Main step of this procedure is to define function which will be used to solve *Ordinary Differential Equations (ODE)*. This function takes three parameter -- t (which is time sequence), state (which are our initial conditions) and parameters. In the body of the function we define differential equations which connect our compartments. To solve the system of differential equations we use `ode()` function from `deSolve` package and save our results in `modelOutput` variable, which we will later use to make a plot.

```{r}
parameters <- c(b     = 0.1,        # birth rate
                d     = 0.1,        # death rate
                beta  = 0.00025,    # transmission parameter
                gamma = 0.6,        # 1/gamma = infectious period
                a     = 0.1        # 1/a = latent period
                )

time <- 1:100

# Initial conditions
N = 15000    # population size
E0 = 150     # initialy exposed
I0 = 15      # initialy infected
R0 = 20      # initialy recovered

initial <- c(S = N - (E0 + I0 + R0), E = E0, I= I0, R = R0)

# ODE Model
fSEIR <- function(t, state, parameters) {
  with(as.list(c(state, parameters)), {
    dS = b * (S + E + I + R) - beta * S * I - d * S
    dE = beta * S * I - a * E - d * E
    dI = a * E - gamma * I - d * I
    dR = gamma * I - d * R
    return(list(c(dS, dE, dI, dR)))
  })
}

modelOutput <- deSolve::ode(y = initial, func = fSEIR, times = time, parms = parameters)
head(modelOutput)
```

### Ploting SERI model
To create a plot using our favorite library `ggplot2` (which will be described with more details in chapter \@ref(graphs)) we first need to convert our modelOutput to object of class *data frame*. Than we can use code below to plot our model.

```{r}
modelOutput <- as.data.frame(modelOutput)
ggplot(modelOutput, aes(x = time)) +
  geom_line(aes(y = S, colour = "S")) + 
  geom_line(aes(y = E, colour = "E")) +
  geom_line(aes(y = I, colour = "I")) + 
  geom_line(aes(y = R, colour = "R"))
```

However, the element `geom_line` is repeated four times, which does not look nice.
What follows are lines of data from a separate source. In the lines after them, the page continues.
-- pv_equiv track=rewrite | github.com/JunzhongLin/leetcode_practice | daily_exercise/766. Toeplitz Matrix_easy.py | isToeplitzMatrix_recur
-- ===== SOURCE A (Python) =====
-- from typing import List
--
-- def isToeplitzMatrix_recur(matrix: List[List[int]]) -> bool:
--
--     def helper(sub_matrix):
--         if len(sub_matrix) == 1 or len(sub_matrix[0]) == 1:
--             return True
--
--         m, n = len(sub_matrix), len(sub_matrix[0])
--
--         if helper([row[:-1] for row in sub_matrix[:-1]]):
--             for i in range(1, n):
--                 if sub_matrix[m - 1][i] != sub_matrix[m - 2][i - 1]:
--                     return False
--             for j in range(1, m):
--                 if sub_matrix[j][n - 1] != sub_matrix[j - 1][n - 2]:
--                     return False
--             return True
--
--         return False
--
--     return helper(matrix)
-- ===== SOURCE B (Python) =====
-- from typing import List
--
-- def isToeplitzMatrix_recur(matrix: List[List[int]]) -> bool:
--     # Single pass: a matrix is Toeplitz iff every row, minus its last element,
--     # equals the next row minus its first element.
--     return all(a[:-1] == b[1:] for a, b in zip(matrix, matrix[1:]))
-- ===== Notes on version B (the rewrite author's own statement) =====
-- stated objective: faster
-- what changed: Replaced the recursive peel-off-the-last-row-and-column scheme (which re-copies the whole matrix at every level) by a single pass comparing each row shifted by one against the next row.
-- outside the precondition, e.g. on isToeplitzMatrix_recur([[1, 2], [3, 1, 5]]): A returns True, B returns False
import Mathlib
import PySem

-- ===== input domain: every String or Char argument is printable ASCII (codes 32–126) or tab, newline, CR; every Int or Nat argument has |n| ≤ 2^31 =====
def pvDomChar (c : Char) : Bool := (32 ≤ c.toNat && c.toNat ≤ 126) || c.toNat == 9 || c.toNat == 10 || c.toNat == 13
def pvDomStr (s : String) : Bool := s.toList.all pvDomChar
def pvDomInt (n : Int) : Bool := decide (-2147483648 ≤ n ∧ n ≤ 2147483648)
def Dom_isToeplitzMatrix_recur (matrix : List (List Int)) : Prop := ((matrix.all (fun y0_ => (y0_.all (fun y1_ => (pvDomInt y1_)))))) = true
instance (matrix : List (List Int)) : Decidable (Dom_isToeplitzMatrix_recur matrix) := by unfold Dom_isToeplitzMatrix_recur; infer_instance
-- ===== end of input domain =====

-- B replaces A's recursion (peel off the last row and column, re-copying the whole
-- matrix at every level) by a single pass comparing each row minus its last element
-- with the next row minus its first element.

-- ===== PORT A =====
-- literal port of the inner `helper` (Python's locals m, n are inlined); the
-- `.length = 0` guard only totalises the recursion (Python raises IndexError there;
-- such inputs lie outside Pre_).
def pvHelperA (mat : List (List Int)) : Bool :=
  if mat.length = 0 then false
  else if mat.length = 1 ∨ (mat.headD []).length = 1 then true
  else
    if pvHelperA ((mat.dropLast).map (fun r => r.dropLast)) then
      ((List.range' 1 ((mat.headD []).length - 1)).all fun i =>
        ((mat.getD (mat.length - 1) []).getD i 0 ==
         (mat.getD (mat.length - 2) []).getD (i - 1) 0)) &&
      ((List.range' 1 (mat.length - 1)).all fun j =>
        ((mat.getD j []).getD ((mat.headD []).length - 1) 0 ==
         (mat.getD (j - 1) []).getD ((mat.headD []).length - 2) 0))
    else false
termination_by mat.length
decreasing_by simp [List.length_map, List.length_dropLast]; omega

def isToeplitzMatrix_recur (matrix : List (List Int)) : Bool := pvHelperA matrix

-- ===== PORT B =====
def isToeplitzMatrix_recur_alt (matrix : List (List Int)) : Bool :=
  (matrix.zip (matrix.drop 1)).all (fun p => p.1.dropLast == p.2.drop 1)

-- ===== PRECONDITION & SPEC =====
-- Pre_ excludes the inputs on which A raises IndexError (the empty matrix, a matrix
-- of ≥ 2 empty rows, and most ragged matrices) and the remaining ragged matrices,
-- on which A's returned value is an accident of its last-row/last-column indexing;
-- the Toeplitz question is only posed for rectangular matrices.
def Pre_isToeplitzMatrix_recur (matrix : List (List Int)) : Prop :=
  matrix ≠ [] ∧ (∀ r ∈ matrix, r.length = (matrix.headD []).length) ∧
    (matrix.length = 1 ∨ (matrix.headD []).length ≠ 0)
instance (matrix : List (List Int)) : Decidable (Pre_isToeplitzMatrix_recur matrix) := by
  unfold Pre_isToeplitzMatrix_recur; infer_instance

def pvWitness_isToeplitzMatrix_recur : List (List Int) := [[1, 2, 3], [4, 1, 2], [5, 4, 1]]

def Spec_isToeplitzMatrix_recur (matrix : List (List Int)) (out : Bool) : Prop := out = isToeplitzMatrix_recur_alt matrix
instance (matrix : List (List Int)) (out : Bool) : Decidable (Spec_isToeplitzMatrix_recur matrix out) := by unfold Spec_isToeplitzMatrix_recur; infer_instance

-- ===== CLAIM (what is proved, stated in full; the proofs are below) =====
def Claim_equal_isToeplitzMatrix_recur : Prop := ∀ (matrix : List (List Int)), Dom_isToeplitzMatrix_recur matrix → Pre_isToeplitzMatrix_recur matrix → Spec_isToeplitzMatrix_recur matrix (isToeplitzMatrix_recur matrix)

-- ===== LEMMAS AND PROOFS =====

-- the common characterisation: every entry equals its upper-left neighbour
def pvToep (mat : List (List Int)) : Prop :=
  ∀ i j, i + 1 < mat.length → j + 1 < (mat.headD []).length →
    (mat.getD (i + 1) []).getD (j + 1) 0 = (mat.getD i []).getD j 0

theorem pv_zip_all_iff (l : List (List Int)) (p : List Int × List Int → Bool) :
    (l.zip (l.drop 1)).all p = true ↔
      ∀ i, i + 1 < l.length → p (l.getD i [], l.getD (i+1) []) = true := by
  induction l with
  | nil => simp
  | cons a t ih =>
    cases t with
    | nil => simp
    | cons b t' =>
      simp only [List.drop_succ_cons, List.drop_zero, List.zip_cons_cons, List.all_cons,
        Bool.and_eq_true, List.length_cons] at *
      constructor
      · rintro ⟨hp, hrest⟩ i hi
        cases i with
        | zero => simpa using hp
        | succ i => simpa using (ih.mp hrest) i (by omega)
      · intro h
        refine ⟨by simpa using h 0 (by omega), ih.mpr ?_⟩
        intro i hi
        simpa using h (i+1) (by omega)

theorem pv_pair_iff (a b : List Int) (n : Nat) (ha : a.length = n) (hb : b.length = n) :
    (a.dropLast == b.drop 1) = true ↔
      ∀ j, j + 1 < n → b.getD (j+1) 0 = a.getD j 0 := by
  rw [beq_iff_eq]
  constructor
  · intro h j hj
    have h1 : a.dropLast[j]'(by simp [ha]; omega) =
        (b.drop 1)[j]'(by simp [hb]; omega) := List.getElem_of_eq h _
    rw [List.getElem_dropLast, List.getElem_drop] at h1
    rw [List.getD_eq_getElem _ _ (by omega), List.getD_eq_getElem _ _ (by omega)]
    rw [h1]; congr 1; omega
  · intro h
    apply List.ext_getElem (by simp [ha, hb])
    intro i h1 h2
    rw [List.getElem_dropLast, List.getElem_drop]
    have hi : i + 1 < n := by simp [ha] at h1; omega
    have := h i hi
    rw [List.getD_eq_getElem _ _ (by omega), List.getD_eq_getElem _ _ (by omega)] at this
    rw [← this]; congr 1; omega

theorem pv_headD_eq_getD (l : List (List Int)) : l.headD [] = l.getD 0 [] := by
  cases l <;> rfl

theorem pv_row_len (mat : List (List Int))
    (hrect : ∀ r ∈ mat, r.length = (mat.headD []).length)
    (k : Nat) (hk : k < mat.length) :
    (mat.getD k []).length = (mat.headD []).length := by
  rw [List.getD_eq_getElem _ _ hk]
  exact hrect _ (List.getElem_mem hk)

theorem pv_getD_map_dropLast (mat : List (List Int)) (i : Nat) (h : i + 1 < mat.length) :
    ((mat.dropLast).map (fun r => r.dropLast)).getD i [] = (mat.getD i []).dropLast := by
  rw [List.getD_eq_getElem _ _ (by simp; omega), List.getD_eq_getElem _ _ (by omega)]
  rw [List.getElem_map, List.getElem_dropLast]

theorem pv_getD_dropLast_int (l : List Int) (j : Nat) (h : j + 1 < l.length) :
    l.dropLast.getD j 0 = l.getD j 0 := by
  rw [List.getD_eq_getElem _ _ (by simp; omega), List.getD_eq_getElem _ _ (by omega),
    List.getElem_dropLast]

theorem pv_b_iff (mat : List (List Int))
    (hrect : ∀ r ∈ mat, r.length = (mat.headD []).length) :
    isToeplitzMatrix_recur_alt mat = true ↔ pvToep mat := by
  unfold isToeplitzMatrix_recur_alt
  rw [pv_zip_all_iff]
  constructor
  · intro h i j hi hj
    have hp := h i hi
    rw [pv_pair_iff _ _ ((mat.headD []).length)
      (pv_row_len mat hrect i (by omega)) (pv_row_len mat hrect (i+1) (by omega))] at hp
    exact hp j hj
  · intro h i hi
    rw [pv_pair_iff _ _ ((mat.headD []).length)
      (pv_row_len mat hrect i (by omega)) (pv_row_len mat hrect (i+1) (by omega))]
    intro j hj
    exact h i j hi hj

theorem pv_a_iff (mat : List (List Int)) (hne : mat ≠ [])
    (hrect : ∀ r ∈ mat, r.length = (mat.headD []).length)
    (hw : mat.length = 1 ∨ (mat.headD []).length ≠ 0) :
    pvHelperA mat = true ↔ pvToep mat := by
  rw [pvHelperA]
  have hm0 : mat.length ≠ 0 := by simpa using hne
  rw [if_neg hm0]
  by_cases hbase : mat.length = 1 ∨ (mat.headD []).length = 1
  · rw [if_pos hbase]
    constructor
    · intro _ i j hi hj
      exfalso; rcases hbase with h | h <;> omega
    · intro _; rfl
  · rw [if_neg hbase]
    rw [not_or] at hbase
    obtain ⟨hb1, hb2⟩ := hbase
    have hm2 : 2 ≤ mat.length := by omega
    have hn2 : 2 ≤ (mat.headD []).length := by
      rcases hw with h | h
      · omega
      · omega
    -- facts about the peeled sub-matrix
    have hsublen : ((mat.dropLast).map (fun r => r.dropLast)).length = mat.length - 1 := by
      simp
    have hsubhead : (((mat.dropLast).map (fun r => r.dropLast)).headD []).length
        = (mat.headD []).length - 1 := by
      rw [pv_headD_eq_getD, pv_getD_map_dropLast mat 0 (by omega)]
      rw [List.length_dropLast, ← pv_headD_eq_getD]
    have hsubne : (mat.dropLast).map (fun r => r.dropLast) ≠ [] := by
      intro h
      rw [← List.length_eq_zero_iff] at h
      omega
    have hsubrect : ∀ r ∈ (mat.dropLast).map (fun r => r.dropLast),
        r.length = (((mat.dropLast).map (fun r => r.dropLast)).headD []).length := by
      intro r hr
      rw [hsubhead]
      obtain ⟨r', hr', rfl⟩ := List.mem_map.mp hr
      have : r' ∈ mat := List.dropLast_subset _ hr'
      rw [List.length_dropLast, hrect _ this]
    have ih := pv_a_iff ((mat.dropLast).map (fun r => r.dropLast)) hsubne hsubrect
      (Or.inr (by omega))
    -- transfer of sub-matrix entries to matrix entries
    have hsubget : ∀ k j, k < mat.length - 1 → j < (mat.headD []).length - 1 →
        (((mat.dropLast).map (fun r => r.dropLast)).getD k []).getD j 0
          = (mat.getD k []).getD j 0 := by
      intro k j hk hj
      rw [pv_getD_map_dropLast mat k (by omega)]
      exact pv_getD_dropLast_int _ _ (by rw [pv_row_len mat hrect k (by omega)]; omega)
    have hsubToep : pvToep ((mat.dropLast).map (fun r => r.dropLast)) ↔
        (∀ i j, i + 1 < mat.length - 1 → j + 1 < (mat.headD []).length - 1 →
          (mat.getD (i + 1) []).getD (j + 1) 0 = (mat.getD i []).getD j 0) := by
      unfold pvToep
      rw [hsublen, hsubhead]
      constructor
      · intro h i j hi hj
        have := h i j hi hj
        rwa [hsubget _ _ (by omega) (by omega), hsubget _ _ (by omega) (by omega)] at this
      · intro h i j hi hj
        rw [hsubget _ _ (by omega) (by omega), hsubget _ _ (by omega) (by omega)]
        exact h i j hi hj
    cases hsub : pvHelperA ((mat.dropLast).map (fun r => r.dropLast)) with
    | false =>
      simp only [Bool.false_eq_true, if_false, false_iff]
      intro ht
      have hT : pvHelperA ((mat.dropLast).map (fun r => r.dropLast)) = true :=
        ih.mpr (hsubToep.mpr (fun i j hi hj => ht i j (by omega) (by omega)))
      rw [hsub] at hT
      exact Bool.false_ne_true hT
    | true =>
      rw [if_pos rfl]
      have hsT : ∀ i j, i + 1 < mat.length - 1 → j + 1 < (mat.headD []).length - 1 →
          (mat.getD (i + 1) []).getD (j + 1) 0 = (mat.getD i []).getD j 0 :=
        hsubToep.mp (ih.mp hsub)
      rw [Bool.and_eq_true, List.all_eq_true, List.all_eq_true]
      constructor
      · rintro ⟨h1, h2⟩ i j hi hj
        by_cases hie : i + 1 = mat.length - 1
        · have hm := h1 (j+1) (by rw [List.mem_range'_1]; omega)
          rw [beq_iff_eq] at hm
          rw [show mat.length - 1 = i + 1 by omega, show mat.length - 2 = i by omega,
            show j + 1 - 1 = j by omega] at hm
          exact hm
        · by_cases hje : j + 1 = (mat.headD []).length - 1
          · have hm := h2 (i+1) (by rw [List.mem_range'_1]; omega)
            rw [beq_iff_eq] at hm
            rw [show (mat.headD []).length - 1 = j + 1 by omega,
              show (mat.headD []).length - 2 = j by omega,
              show i + 1 - 1 = i by omega] at hm
            exact hm
          · exact hsT i j (by omega) (by omega)
      · intro ht
        constructor
        · intro i hi
          rw [List.mem_range'_1] at hi
          rw [beq_iff_eq]
          have h := ht (mat.length - 2) (i - 1) (by omega) (by omega)
          rw [show mat.length - 2 + 1 = mat.length - 1 by omega,
            show i - 1 + 1 = i by omega] at h
          exact h
        · intro j hj
          rw [List.mem_range'_1] at hj
          rw [beq_iff_eq]
          have h := ht (j - 1) ((mat.headD []).length - 2) (by omega) (by omega)
          rw [show j - 1 + 1 = j by omega,
            show (mat.headD []).length - 2 + 1 = (mat.headD []).length - 1 by omega] at h
          exact h
termination_by mat.length
decreasing_by simp; omega

-- ===== VERDICT (by name: the statement is the Claim_ definition above) =====
theorem isToeplitzMatrix_recur_spec : Claim_equal_isToeplitzMatrix_recur := by
  intro mat _ hpre
  unfold Spec_isToeplitzMatrix_recur isToeplitzMatrix_recur
  obtain ⟨hne, hrect, hw⟩ := hpre
  have h := (pv_a_iff mat hne hrect hw).trans (pv_b_iff mat hrect).symm
  rcases h1 : pvHelperA mat <;> rcases h2 : isToeplitzMatrix_recur_alt mat <;> simp_all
We can change it with little effort, and also define some better aesthetics:

```{r}
modelOutput <- as.data.frame(modelOutput) %>%
  gather(key = compartment, value = value, -time) %>%
  left_join(data.frame(compartment = c("S", "E", "I", "R"),
                       ordered = 1:4,
                       stringsAsFactors = F), by = 'compartment')
ggplot(modelOutput, aes(x = time, y = value,
                        colour = reorder(compartment, ordered))) +
  geom_line() +
  viridis::scale_colour_viridis(discrete = T) +
  theme_bw() +
  theme(panel.grid.major.y = element_line(colour = "#dfdfdf")) +
  labs(colour = 'Compartment',
       x = 'Time',
       y = 'Population size',
       title = 'SERI epidemiological model')
```

You might wonder why we added additional column to `modelOutput` data frame. The thing is that `ggplot` automatically maps some aesthetics to groups using alphabetical order. Created column in which we store numbers that refer to compartment order in *SERI* acronym. Than we use it as argument to `reorder` function inside `ggplot`, which under the hood transforms variable to *factor* and change *level* orders. Using this approach, we don't need to change all the orderings of variables and aesthetics manually. I also used color palette from *`viridis` package, which contains four nice looking color palettes, which are colorblind safe (at least in theory).